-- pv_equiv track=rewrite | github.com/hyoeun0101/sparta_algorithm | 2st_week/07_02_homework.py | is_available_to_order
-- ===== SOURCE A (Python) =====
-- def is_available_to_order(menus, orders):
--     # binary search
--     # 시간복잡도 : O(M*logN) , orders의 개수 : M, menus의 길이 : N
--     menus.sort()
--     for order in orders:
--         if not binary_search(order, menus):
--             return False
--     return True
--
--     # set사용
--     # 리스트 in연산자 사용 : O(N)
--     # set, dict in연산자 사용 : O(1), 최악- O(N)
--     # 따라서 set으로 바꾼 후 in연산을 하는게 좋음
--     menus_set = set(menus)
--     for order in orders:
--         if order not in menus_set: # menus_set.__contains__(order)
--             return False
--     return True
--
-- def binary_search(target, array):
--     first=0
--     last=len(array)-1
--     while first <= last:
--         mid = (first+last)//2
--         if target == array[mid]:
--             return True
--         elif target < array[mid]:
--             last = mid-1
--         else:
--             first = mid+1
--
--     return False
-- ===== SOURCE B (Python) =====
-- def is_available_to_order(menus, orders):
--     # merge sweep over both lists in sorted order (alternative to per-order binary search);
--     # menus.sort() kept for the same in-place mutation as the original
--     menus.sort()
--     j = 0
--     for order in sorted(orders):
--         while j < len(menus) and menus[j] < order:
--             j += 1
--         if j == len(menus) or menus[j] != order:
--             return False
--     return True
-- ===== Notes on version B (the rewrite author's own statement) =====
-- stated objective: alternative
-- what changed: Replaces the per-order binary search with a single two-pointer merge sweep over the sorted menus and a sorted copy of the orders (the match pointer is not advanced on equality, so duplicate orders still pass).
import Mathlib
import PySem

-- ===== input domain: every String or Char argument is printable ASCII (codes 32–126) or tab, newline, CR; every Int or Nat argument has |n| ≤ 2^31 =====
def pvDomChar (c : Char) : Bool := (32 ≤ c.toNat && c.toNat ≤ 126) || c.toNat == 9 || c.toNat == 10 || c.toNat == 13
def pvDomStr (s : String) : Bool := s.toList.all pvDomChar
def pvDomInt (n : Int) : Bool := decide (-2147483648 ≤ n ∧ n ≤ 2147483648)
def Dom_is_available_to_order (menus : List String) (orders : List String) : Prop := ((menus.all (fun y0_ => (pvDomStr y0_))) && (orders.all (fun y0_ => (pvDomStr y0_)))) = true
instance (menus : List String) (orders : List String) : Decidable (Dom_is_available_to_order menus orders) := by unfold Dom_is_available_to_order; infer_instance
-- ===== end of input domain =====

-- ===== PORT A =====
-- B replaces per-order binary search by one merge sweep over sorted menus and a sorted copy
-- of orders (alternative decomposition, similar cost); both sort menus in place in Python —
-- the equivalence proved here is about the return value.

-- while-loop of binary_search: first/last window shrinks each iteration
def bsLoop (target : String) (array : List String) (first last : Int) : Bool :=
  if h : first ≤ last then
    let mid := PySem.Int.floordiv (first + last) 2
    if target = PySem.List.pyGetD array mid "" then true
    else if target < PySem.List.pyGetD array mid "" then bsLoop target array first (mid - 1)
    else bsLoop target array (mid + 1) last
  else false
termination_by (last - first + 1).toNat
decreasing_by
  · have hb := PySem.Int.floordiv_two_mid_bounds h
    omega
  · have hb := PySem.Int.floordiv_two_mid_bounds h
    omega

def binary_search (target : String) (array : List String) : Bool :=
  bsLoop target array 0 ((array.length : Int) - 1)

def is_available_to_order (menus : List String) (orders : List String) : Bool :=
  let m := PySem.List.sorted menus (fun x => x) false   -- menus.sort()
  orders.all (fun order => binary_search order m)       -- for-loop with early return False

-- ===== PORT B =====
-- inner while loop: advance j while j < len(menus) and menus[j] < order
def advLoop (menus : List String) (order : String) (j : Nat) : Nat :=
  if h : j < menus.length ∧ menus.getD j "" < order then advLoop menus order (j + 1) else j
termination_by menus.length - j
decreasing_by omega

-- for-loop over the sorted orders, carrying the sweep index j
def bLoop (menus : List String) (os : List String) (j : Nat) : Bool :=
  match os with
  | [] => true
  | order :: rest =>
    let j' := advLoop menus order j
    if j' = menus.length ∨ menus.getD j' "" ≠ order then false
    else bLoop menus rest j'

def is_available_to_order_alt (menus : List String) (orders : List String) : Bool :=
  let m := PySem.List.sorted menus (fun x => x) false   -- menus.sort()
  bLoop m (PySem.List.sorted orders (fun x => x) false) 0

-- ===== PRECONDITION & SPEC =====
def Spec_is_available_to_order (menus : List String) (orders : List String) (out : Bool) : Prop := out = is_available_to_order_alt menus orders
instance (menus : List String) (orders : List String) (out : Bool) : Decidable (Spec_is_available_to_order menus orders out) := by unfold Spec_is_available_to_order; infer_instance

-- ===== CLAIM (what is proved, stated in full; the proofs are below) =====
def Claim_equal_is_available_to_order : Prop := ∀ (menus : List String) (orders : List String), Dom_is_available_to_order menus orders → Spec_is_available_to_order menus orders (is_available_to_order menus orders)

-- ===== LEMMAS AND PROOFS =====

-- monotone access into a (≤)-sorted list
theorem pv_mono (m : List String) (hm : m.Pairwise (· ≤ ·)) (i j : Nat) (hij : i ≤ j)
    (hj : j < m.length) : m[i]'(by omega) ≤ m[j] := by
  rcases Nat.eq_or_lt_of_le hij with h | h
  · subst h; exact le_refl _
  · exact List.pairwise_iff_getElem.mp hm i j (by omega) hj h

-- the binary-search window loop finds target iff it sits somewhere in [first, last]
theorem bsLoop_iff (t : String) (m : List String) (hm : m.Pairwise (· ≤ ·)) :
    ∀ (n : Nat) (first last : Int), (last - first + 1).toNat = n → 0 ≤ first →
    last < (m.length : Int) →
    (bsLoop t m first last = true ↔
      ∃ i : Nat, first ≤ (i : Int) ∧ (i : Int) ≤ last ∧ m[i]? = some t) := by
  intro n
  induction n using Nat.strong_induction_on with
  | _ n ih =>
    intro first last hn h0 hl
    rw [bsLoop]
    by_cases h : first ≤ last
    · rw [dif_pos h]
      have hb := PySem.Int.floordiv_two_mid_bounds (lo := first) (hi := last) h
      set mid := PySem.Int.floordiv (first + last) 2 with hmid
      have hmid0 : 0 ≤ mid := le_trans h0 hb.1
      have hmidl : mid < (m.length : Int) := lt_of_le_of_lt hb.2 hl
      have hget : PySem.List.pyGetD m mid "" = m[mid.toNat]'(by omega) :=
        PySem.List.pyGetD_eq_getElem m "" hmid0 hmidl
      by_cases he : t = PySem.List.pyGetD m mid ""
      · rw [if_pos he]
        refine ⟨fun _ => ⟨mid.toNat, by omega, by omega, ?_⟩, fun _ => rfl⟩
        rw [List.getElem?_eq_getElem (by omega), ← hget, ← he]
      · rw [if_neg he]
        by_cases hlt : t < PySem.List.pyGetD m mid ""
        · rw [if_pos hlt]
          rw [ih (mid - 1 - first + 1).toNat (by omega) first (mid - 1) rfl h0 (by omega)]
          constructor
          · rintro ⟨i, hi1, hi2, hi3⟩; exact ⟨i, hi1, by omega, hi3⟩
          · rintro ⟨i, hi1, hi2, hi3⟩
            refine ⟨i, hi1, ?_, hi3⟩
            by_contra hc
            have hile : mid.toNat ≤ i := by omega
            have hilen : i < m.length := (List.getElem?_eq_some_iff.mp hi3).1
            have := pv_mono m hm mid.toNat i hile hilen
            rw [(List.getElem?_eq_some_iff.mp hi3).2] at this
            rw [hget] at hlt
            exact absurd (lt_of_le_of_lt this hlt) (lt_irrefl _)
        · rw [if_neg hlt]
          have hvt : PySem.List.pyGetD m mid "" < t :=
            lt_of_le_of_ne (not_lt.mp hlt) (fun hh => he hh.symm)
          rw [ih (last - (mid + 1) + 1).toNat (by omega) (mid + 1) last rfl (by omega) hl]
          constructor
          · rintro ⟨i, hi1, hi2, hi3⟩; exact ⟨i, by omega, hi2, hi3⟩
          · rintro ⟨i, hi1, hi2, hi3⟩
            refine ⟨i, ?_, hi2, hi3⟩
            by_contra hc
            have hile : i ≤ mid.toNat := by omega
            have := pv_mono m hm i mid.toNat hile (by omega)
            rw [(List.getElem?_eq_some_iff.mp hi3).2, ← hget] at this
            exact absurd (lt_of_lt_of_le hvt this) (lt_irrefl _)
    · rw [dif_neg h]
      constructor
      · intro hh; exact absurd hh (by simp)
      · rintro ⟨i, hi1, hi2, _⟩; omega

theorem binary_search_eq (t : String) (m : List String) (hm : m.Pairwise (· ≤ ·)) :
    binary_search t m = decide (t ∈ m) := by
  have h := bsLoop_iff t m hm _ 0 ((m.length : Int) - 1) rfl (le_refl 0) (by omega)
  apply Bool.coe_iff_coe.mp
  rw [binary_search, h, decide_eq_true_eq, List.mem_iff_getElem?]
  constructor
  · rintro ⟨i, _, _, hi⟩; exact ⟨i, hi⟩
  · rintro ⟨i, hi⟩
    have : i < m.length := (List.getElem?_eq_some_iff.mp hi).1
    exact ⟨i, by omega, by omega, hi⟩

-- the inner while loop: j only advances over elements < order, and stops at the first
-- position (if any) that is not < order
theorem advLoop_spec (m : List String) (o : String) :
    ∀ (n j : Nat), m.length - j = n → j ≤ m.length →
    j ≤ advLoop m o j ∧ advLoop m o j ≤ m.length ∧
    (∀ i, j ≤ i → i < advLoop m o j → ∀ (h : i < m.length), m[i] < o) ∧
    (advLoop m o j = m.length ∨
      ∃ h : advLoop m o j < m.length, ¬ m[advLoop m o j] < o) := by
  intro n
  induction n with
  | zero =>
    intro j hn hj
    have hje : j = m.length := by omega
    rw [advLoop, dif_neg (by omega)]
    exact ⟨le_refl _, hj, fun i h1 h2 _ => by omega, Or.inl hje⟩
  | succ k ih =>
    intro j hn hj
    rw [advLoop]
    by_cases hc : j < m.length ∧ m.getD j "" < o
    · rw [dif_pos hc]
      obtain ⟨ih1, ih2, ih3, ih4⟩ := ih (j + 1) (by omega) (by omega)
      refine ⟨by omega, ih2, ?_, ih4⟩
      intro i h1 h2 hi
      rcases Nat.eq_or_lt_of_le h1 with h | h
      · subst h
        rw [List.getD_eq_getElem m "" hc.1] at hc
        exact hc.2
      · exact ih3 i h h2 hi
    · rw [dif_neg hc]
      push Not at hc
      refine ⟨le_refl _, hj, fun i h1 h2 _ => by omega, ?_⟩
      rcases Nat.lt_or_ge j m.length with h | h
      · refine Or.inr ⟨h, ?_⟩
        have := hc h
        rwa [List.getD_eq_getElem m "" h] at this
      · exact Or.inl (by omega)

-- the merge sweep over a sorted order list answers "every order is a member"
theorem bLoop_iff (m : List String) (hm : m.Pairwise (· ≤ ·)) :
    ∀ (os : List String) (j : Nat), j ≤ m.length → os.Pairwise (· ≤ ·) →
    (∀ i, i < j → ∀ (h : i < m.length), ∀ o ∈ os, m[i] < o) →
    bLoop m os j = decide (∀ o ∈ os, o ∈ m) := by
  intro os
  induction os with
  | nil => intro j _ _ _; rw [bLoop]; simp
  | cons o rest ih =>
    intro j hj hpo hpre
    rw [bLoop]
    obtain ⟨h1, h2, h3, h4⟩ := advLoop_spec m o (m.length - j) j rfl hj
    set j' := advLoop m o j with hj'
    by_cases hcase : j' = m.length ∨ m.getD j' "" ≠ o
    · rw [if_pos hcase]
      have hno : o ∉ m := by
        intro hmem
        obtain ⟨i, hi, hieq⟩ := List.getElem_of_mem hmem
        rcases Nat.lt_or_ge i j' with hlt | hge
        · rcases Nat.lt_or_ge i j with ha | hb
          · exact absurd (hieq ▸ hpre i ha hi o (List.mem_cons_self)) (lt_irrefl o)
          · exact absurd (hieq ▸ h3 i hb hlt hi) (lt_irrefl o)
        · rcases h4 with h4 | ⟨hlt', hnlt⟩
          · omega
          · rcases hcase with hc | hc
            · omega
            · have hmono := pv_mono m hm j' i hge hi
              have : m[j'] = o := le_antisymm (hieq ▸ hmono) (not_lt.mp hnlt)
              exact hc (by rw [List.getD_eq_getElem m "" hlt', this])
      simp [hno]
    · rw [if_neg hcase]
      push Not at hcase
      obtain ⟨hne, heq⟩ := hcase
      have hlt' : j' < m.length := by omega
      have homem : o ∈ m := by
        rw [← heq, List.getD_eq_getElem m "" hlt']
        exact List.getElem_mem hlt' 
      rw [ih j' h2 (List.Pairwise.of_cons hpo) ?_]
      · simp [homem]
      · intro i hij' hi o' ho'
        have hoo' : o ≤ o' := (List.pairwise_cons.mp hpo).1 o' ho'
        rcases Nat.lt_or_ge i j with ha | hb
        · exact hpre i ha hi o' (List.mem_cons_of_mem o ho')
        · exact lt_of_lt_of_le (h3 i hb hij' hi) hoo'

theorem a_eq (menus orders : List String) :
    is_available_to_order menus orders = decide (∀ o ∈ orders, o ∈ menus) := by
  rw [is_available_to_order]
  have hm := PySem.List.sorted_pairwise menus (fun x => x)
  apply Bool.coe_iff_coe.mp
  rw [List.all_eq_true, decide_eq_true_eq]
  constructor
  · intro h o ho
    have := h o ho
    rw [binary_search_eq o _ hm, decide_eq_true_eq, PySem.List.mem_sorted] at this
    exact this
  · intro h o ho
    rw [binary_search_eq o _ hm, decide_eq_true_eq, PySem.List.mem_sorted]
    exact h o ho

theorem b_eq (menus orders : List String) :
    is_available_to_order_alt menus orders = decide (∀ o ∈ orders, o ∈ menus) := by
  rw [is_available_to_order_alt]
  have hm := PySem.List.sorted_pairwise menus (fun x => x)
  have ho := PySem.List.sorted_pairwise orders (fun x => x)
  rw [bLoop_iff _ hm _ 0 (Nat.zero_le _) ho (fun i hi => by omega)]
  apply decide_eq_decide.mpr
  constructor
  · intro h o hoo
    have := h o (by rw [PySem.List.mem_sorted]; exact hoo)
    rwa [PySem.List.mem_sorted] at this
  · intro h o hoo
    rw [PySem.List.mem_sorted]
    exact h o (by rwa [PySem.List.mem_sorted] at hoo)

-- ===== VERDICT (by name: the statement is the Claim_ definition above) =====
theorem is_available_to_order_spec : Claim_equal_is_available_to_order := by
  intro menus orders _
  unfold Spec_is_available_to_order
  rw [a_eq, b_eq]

Task goal
Each line of the material that has the word "unfold" belongs in the answer.

Answer space
instance (menus : List String) (orders : List String) : Decidable (Dom_is_available_to_order menus orders) := by unfold Dom_is_available_to_order; infer_instance
instance (menus : List String) (orders : List String) (out : Bool) : Decidable (Spec_is_available_to_order menus orders out) := by unfold Spec_is_available_to_order; infer_instance
  unfold Spec_is_available_to_order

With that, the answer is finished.